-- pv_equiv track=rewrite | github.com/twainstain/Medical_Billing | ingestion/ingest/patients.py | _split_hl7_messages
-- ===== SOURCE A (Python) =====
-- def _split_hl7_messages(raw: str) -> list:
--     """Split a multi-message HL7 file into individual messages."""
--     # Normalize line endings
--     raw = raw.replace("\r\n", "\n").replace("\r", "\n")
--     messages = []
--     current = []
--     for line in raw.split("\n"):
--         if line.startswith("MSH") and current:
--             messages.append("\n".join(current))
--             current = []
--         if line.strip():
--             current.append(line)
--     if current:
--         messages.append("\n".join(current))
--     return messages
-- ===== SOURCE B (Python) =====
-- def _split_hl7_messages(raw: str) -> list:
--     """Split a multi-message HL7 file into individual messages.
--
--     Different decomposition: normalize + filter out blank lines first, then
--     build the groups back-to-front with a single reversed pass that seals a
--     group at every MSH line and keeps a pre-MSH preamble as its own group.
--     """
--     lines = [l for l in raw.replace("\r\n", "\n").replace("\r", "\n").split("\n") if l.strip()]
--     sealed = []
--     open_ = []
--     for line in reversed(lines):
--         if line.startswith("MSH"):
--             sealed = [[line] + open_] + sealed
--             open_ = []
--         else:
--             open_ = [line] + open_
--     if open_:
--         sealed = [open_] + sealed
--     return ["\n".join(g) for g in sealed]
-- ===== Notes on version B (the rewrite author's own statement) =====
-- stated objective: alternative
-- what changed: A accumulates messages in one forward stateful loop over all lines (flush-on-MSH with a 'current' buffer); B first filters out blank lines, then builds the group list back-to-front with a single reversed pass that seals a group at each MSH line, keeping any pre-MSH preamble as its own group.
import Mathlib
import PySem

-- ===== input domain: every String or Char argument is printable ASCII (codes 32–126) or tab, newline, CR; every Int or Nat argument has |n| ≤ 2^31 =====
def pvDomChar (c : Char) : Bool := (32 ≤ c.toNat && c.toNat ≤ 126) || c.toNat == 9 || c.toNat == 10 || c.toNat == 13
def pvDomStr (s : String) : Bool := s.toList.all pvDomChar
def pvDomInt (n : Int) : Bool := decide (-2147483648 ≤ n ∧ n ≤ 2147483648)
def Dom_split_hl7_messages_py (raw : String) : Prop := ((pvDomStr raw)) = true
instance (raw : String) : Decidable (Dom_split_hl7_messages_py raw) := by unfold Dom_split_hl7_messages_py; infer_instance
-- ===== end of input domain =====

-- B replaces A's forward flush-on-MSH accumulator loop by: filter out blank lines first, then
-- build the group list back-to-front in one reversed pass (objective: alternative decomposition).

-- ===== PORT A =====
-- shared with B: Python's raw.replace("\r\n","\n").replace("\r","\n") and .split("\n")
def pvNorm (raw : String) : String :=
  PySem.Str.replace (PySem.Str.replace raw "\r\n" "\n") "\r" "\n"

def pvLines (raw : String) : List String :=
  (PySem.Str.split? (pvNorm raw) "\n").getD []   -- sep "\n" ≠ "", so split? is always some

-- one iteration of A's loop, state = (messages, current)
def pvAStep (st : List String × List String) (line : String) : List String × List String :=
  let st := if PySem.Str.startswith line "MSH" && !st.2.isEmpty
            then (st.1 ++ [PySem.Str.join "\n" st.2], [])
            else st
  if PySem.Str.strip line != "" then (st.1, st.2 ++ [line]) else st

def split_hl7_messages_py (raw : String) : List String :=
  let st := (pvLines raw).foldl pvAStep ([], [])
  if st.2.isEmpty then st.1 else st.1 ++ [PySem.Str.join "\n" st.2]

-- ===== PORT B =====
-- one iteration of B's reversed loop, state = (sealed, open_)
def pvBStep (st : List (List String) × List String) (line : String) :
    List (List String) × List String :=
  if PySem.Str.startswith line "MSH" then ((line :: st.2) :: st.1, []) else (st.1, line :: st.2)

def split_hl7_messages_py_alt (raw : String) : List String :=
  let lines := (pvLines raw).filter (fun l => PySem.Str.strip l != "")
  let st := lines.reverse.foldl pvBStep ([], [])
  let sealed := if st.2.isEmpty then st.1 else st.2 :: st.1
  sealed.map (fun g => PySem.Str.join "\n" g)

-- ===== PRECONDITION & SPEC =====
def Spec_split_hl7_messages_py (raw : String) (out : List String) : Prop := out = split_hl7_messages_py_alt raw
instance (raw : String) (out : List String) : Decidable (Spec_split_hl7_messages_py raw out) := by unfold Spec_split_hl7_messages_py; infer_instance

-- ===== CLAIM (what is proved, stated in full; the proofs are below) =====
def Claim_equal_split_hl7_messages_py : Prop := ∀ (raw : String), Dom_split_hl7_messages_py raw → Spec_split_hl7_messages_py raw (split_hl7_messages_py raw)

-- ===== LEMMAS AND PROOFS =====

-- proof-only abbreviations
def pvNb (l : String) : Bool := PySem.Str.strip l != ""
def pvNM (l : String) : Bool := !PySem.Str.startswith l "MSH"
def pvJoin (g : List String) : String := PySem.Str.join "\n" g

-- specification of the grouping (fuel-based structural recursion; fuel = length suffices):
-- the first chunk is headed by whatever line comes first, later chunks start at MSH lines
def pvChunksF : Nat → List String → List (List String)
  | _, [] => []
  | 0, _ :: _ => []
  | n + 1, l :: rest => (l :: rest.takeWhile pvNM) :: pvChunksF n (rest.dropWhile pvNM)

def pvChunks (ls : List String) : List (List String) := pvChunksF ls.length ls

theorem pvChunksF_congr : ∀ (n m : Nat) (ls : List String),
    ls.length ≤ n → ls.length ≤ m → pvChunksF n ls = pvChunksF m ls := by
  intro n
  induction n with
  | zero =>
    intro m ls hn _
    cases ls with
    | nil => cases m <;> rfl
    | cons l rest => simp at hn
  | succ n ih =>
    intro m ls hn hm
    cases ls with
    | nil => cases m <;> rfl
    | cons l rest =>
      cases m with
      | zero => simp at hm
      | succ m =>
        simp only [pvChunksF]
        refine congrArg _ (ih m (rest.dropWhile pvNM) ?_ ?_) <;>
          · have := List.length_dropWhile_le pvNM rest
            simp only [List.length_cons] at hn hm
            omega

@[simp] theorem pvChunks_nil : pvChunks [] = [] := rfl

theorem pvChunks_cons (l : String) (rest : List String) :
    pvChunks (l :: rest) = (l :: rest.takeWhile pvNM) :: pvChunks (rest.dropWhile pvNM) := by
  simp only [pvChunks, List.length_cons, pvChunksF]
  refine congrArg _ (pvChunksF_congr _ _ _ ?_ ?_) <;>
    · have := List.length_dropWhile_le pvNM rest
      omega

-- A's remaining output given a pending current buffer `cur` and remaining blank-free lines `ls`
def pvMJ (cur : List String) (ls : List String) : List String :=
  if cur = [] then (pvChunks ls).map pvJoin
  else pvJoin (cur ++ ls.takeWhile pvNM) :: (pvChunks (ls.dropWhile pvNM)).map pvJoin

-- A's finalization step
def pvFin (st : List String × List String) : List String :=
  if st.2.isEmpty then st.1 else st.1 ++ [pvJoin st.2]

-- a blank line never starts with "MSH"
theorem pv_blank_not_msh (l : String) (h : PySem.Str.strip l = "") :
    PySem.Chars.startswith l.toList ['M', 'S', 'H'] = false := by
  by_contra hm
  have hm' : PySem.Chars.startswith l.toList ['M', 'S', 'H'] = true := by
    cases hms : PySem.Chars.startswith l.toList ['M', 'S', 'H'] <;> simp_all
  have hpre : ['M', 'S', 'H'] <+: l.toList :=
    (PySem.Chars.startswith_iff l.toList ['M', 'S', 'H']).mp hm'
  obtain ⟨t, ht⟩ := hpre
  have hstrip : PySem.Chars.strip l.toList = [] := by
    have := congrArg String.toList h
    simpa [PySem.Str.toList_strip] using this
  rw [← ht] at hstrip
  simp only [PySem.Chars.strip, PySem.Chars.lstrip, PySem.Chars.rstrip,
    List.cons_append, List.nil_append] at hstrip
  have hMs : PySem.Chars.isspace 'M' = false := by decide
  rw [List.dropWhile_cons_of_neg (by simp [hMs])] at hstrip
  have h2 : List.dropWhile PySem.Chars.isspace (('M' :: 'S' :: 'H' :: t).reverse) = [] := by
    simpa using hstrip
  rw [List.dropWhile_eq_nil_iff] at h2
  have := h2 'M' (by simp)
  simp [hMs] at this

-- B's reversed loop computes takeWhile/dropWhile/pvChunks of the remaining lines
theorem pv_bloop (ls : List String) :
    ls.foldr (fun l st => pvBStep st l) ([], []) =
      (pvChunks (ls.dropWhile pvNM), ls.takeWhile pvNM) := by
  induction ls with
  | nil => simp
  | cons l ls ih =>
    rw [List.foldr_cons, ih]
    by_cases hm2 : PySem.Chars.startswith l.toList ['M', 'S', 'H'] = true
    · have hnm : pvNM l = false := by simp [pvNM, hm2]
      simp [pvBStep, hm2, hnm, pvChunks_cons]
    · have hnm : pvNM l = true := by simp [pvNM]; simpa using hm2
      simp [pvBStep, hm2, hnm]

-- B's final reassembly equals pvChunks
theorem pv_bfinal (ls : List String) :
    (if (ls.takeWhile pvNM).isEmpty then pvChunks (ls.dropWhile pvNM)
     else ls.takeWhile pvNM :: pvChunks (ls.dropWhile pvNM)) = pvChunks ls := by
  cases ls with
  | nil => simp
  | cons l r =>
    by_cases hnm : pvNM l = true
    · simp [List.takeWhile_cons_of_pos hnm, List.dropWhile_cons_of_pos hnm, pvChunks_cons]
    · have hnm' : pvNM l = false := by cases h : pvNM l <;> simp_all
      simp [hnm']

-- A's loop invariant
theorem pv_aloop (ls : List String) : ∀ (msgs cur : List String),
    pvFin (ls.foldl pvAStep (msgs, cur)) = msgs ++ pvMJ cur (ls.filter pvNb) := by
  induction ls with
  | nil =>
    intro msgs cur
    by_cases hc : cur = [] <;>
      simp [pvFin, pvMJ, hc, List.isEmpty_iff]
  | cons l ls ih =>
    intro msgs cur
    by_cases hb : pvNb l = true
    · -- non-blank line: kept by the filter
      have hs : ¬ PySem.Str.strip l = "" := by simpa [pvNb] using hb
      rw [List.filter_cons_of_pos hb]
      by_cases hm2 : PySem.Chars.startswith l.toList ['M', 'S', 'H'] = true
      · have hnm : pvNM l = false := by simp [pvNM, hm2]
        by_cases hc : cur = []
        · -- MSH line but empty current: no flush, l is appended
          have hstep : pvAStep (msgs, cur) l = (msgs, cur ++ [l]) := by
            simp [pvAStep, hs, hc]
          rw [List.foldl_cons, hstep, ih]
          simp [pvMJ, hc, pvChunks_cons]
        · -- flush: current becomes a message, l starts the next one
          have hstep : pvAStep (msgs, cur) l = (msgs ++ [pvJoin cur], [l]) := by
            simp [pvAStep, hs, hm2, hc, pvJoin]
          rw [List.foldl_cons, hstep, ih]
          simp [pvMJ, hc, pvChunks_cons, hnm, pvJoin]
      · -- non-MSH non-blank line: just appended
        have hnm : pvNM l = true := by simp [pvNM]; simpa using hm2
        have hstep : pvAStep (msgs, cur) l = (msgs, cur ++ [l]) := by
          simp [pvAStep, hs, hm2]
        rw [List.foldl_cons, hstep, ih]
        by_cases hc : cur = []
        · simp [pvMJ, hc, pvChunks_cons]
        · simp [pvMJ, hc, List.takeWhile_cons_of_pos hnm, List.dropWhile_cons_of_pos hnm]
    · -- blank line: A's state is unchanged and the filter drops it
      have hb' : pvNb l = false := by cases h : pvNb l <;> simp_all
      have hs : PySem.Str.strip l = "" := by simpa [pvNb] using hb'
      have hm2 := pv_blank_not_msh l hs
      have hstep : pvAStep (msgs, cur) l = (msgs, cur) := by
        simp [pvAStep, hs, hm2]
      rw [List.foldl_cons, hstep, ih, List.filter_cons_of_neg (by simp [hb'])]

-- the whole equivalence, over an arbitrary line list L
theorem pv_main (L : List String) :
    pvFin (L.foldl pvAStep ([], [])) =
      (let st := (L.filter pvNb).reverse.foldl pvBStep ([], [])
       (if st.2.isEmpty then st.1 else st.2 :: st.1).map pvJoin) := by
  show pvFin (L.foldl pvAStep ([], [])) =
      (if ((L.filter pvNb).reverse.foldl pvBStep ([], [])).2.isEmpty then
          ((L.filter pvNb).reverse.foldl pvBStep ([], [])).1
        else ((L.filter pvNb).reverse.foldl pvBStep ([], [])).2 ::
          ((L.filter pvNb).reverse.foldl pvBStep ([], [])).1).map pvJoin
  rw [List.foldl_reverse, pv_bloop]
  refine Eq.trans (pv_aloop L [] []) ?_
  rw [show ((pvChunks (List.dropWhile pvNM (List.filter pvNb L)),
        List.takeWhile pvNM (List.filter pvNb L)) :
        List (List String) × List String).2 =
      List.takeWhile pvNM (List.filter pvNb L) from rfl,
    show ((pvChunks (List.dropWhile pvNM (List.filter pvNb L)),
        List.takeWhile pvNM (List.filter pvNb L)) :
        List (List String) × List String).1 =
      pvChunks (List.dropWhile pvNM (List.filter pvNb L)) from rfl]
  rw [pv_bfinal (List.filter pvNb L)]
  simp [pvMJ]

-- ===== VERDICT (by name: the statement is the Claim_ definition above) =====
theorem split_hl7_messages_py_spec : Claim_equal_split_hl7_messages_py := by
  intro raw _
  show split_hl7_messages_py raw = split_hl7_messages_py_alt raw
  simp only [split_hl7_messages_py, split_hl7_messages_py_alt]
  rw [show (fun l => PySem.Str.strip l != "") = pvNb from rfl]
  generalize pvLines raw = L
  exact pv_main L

• • • •

The output should be exactly the lines above from the line containing "cases m with" to the line containing "if cur = [] then (pvChunks ls).map pvJoin", inclusive, with no other lines.

      cases m with
      | zero => simp at hm
      | succ m =>
        simp only [pvChunksF]
        refine congrArg _ (ih m (rest.dropWhile pvNM) ?_ ?_) <;>
          · have := List.length_dropWhile_le pvNM rest
            simp only [List.length_cons] at hn hm
            omega

@[simp] theorem pvChunks_nil : pvChunks [] = [] := rfl

theorem pvChunks_cons (l : String) (rest : List String) :
    pvChunks (l :: rest) = (l :: rest.takeWhile pvNM) :: pvChunks (rest.dropWhile pvNM) := by
  simp only [pvChunks, List.length_cons, pvChunksF]
  refine congrArg _ (pvChunksF_congr _ _ _ ?_ ?_) <;>
    · have := List.length_dropWhile_le pvNM rest
      omega

-- A's remaining output given a pending current buffer `cur` and remaining blank-free lines `ls`
def pvMJ (cur : List String) (ls : List String) : List String :=
  if cur = [] then (pvChunks ls).map pvJoin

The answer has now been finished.